I get where you get this:
x^264 * (1-x)^336
where 264 = 600*.44, and 336 = 600*.56
but I don't get where the variance is .0237.

Thanks again... it's been very enlightening!

Posted 5:55 p.m., January 5, 2004 (#4) - J Cross
  Tango, did you get 1 sd =.040 from somewhere. That's higher than I'd expect.

Posted 8:26 p.m., January 5, 2004 (#5) - Tangotiger
  Numbers for illustration only.

Posted 2:52 a.m., January 6, 2004 (#6) - AED
  You're right, I messed up. The variance from the binomial approximately equals OBA*(1-OBA)/PA, which gives a standard deviation of 0.0203, not 0.0237.

Putting in the correct number, the most likely true talent is the average weighted by 1/sigma^2, or 0.420.

The standard deviation equals 1/sqrt(1/sigma1^2 + 1/sigma2^2) = 0.018.

Keep in mind that you shouldn't do this for every season's worth of stats if you're trying to make projections from 3 years of data.

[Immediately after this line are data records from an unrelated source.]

-- pv_equiv track=rewrite | github.com/BoudewijnKlijn/competitive_programming | adventofcode/2021/d17.py | determine_valid_starting_velocities
-- ===== SOURCE A (Python) =====
-- from collections import defaultdict
--
-- def determine_valid_starting_velocities(minimum: int, maximum: int, is_x: bool):
--     """X velocity decreases or increases with 1 per step towards 0.
--     Y velocity always decreases with 1 per step.
--     We can determine all x starting velocities that:
--     - stay on an x goal coordinate forever
--     - are on an x goal coordinate for a single step
--     Both are fine:
--     - if forever, it can accommodate many y starting velocities
--     - if one step, then the number of steps must match a specific y starting velocity that is in the grid after the same
--     number of steps."""
--     valid_starting_velocities_for_n_steps = defaultdict(set)
--     for goal in range(minimum, maximum + 1):
--         if is_x:
--             starting_velocity_step = -1 if goal > 0 else 1
--             starting_velocity_start = goal
--             starting_velocity_stop = 0
--         else:
--             starting_velocity_step = -1
--             starting_velocity_start = max(abs(minimum) + 1, abs(minimum) + 1)  # todo: this may not be correct. can increase this a lot and it still runs fast
--             starting_velocity_stop = min(0, goal-1)
--         for starting_velocity in range(starting_velocity_start, starting_velocity_stop, starting_velocity_step):
--             # how many steps do we need to get to the goal?
--             n_steps = 0
--             position = 0
--             velocity = starting_velocity
--             while (is_x and abs(position) <= abs(goal)) or (not is_x and position >= goal):
--                 # keep iterating:
--                 # for x as long as position is between start and goal
--                 # for y as long as y is larger than goal
--                 n_steps += 1
--                 position += velocity
--                 if is_x:
--                     velocity = velocity - 1 if velocity > 0 else velocity + 1
--                 else:
--                     velocity -= 1
--                 if position == goal:
--                     # we found a valid starting velocity
--                     valid_starting_velocities_for_n_steps[n_steps].add(starting_velocity)
--                     break
--                 if is_x and velocity == 0:
--                     # if we are not yet at the goal, but have reached x velocity of zero, we can't get there
--                     break
--     return valid_starting_velocities_for_n_steps
-- ===== SOURCE B (Python) =====
-- from collections import defaultdict
--
--
-- def determine_valid_starting_velocities(minimum: int, maximum: int, is_x: bool):
--     """Closed-form rewrite: for each goal, enumerate the step count n directly and
--     solve n*v - n*(n-1)/2 = goal for the starting velocity v, instead of simulating
--     every candidate starting velocity step by step."""
--     result = defaultdict(set)
--     for goal in range(minimum, maximum + 1):
--         if is_x:
--             if goal > 0:
--                 # v > 0 decays to 0; position after n steps (n <= v) is n*v - n*(n-1)/2
--                 for n in range(1, goal + 1):
--                     num = goal + n * (n - 1) // 2
--                     if num % n == 0:
--                         v = num // n
--                         if v >= n:
--                             result[n].add(v)
--             elif goal < 0:
--                 # mirror image: v < 0 grows to 0; position after n steps is n*v + n*(n-1)/2
--                 for n in range(1, -goal + 1):
--                     num = goal - n * (n - 1) // 2
--                     if num % n == 0:
--                         v = num // n
--                         if v <= -n:
--                             result[n].add(v)
--         elif goal <= 0:
--             # y: the probe starts at 0 and is only tracked while position >= goal,
--             # so a goal above 0 never records a hit; position after n steps is
--             # n*v - n*(n-1)/2, and only velocities up to abs(minimum)+1 are candidates
--             cap = abs(minimum) + 1
--             for n in range(2 * cap + 1, 0, -1):
--                 num = goal + n * (n - 1) // 2
--                 if num % n == 0:
--                     v = num // n
--                     if v <= cap:
--                         result[n].add(v)
--     return result
-- ===== Notes on version B (the rewrite author's own statement) =====
-- stated objective: alternative
-- what changed: Instead of simulating every candidate starting velocity step by step for every goal coordinate, B enumerates for each goal the possible step counts n and solves the closed-form position equation n*v - n*(n-1)/2 = goal (a divisibility test) for the starting velocity, emitting exactly the same (step-count, velocity) records in the same order.
import Mathlib
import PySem

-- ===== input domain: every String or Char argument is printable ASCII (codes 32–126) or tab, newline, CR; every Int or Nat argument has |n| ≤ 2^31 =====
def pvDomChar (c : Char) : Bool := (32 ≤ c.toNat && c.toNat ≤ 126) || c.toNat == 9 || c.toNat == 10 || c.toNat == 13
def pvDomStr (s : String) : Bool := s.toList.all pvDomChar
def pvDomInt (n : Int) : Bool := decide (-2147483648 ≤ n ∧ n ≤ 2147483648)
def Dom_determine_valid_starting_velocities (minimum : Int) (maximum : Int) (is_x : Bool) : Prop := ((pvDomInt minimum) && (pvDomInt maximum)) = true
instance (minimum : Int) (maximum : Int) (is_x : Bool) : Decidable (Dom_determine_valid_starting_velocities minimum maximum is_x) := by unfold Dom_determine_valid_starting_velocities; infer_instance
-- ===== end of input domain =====

-- B replaces A's per-(goal, velocity) step-by-step simulation by, per goal, solving the
-- closed-form position equation n*v - n*(n-1)/2 = goal for the starting velocity v directly.

-- ===== PORT A =====
def pvTrack (d : PySem.Dict Int (PySem.Set Int)) (n v : Int) : PySem.Dict Int (PySem.Set Int) :=
  d.modify n PySem.Set.empty (fun s => PySem.Set.add s v)

def pvSimLoop (is_x : Bool) (goal : Int) : Nat → Int → Int → Int → Option Int
  | 0, _, _, _ => none
  | fuel+1, n, pos, v =>
    if (is_x && decide (|pos| ≤ |goal|)) || (!is_x && decide (goal ≤ pos)) then
      let n' := n + 1
      let pos' := pos + v
      let v' := if is_x then (if 0 < v then v - 1 else v + 1) else v - 1
      if pos' = goal then some n'
      else if is_x && v' == 0 then none
      else pvSimLoop is_x goal fuel n' pos' v'
    else none

def determine_valid_starting_velocities (minimum : Int) (maximum : Int) (is_x : Bool) : List (Int × List Int) :=
  ((PySem.List.pyRange minimum (maximum + 1) 1).foldl (fun d goal =>
      let step : Int := if is_x then (if 0 < goal then -1 else 1) else -1
      let start : Int := if is_x then goal else max (|minimum| + 1) (|minimum| + 1)
      let stop : Int := if is_x then 0 else min 0 (goal - 1)
      (PySem.List.pyRange start stop step).foldl (fun d sv =>
          match pvSimLoop is_x goal (2 * sv.natAbs + 2 * goal.natAbs + 3) 0 0 sv with
          | some n => pvTrack d n sv
          | none => d) d)
    PySem.Dict.empty).items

Posted 9:56 a.m., January 6, 2004 (#7) - tangotiger
  This is some good stuff! Thanks again.

I looked at the OBA, and the stdev is around .030. The regression towards the mean equation, to match the above, would be rr=270/PA, r=rr/(1+rr). I've been using 250 instead of 270. Interesting, when I use .340 as my observed mean, the regression equation would now have 250. In fact, it seems that how much you would regress (to best-fit to the above) is related to how much away from .500 you are (as well as what the population variance is).

In any case, given the league mean of .340, and having an observed OBA of between .250 and .500 (and regardless of PA), the "270" works out to between 210 and 280.

Therefore, if you are looking for a quick regression towards the mean equation, use 250.

A .340 OBA with 250 PAs will give you a standard deviation of .030. This will match the league population standard deviation. Since the two sigmas now match, this means the population mean and the observed mean will be equally weighted. That is, you would regress the observed by 50%.

rr=250/PA, or in this case rr=1
regression rate = rr/(1+rr) = .50

I suppose then it would be rather simple to come up with regression equations for a whole bunch of metrics. Figure out what the population variance is. Figure out how many observed PAs the variance from the binomial would generate. That would be your numerator in the rr equation.

(With all the provisions I've already noted.)

For example, if the league BA is .27 and the sigma is .025, then the numerator would be 316. If the SLG is .4 and the sigma is .04, then the numerator is 153.

AED, thanks for the sabermetric orgasm!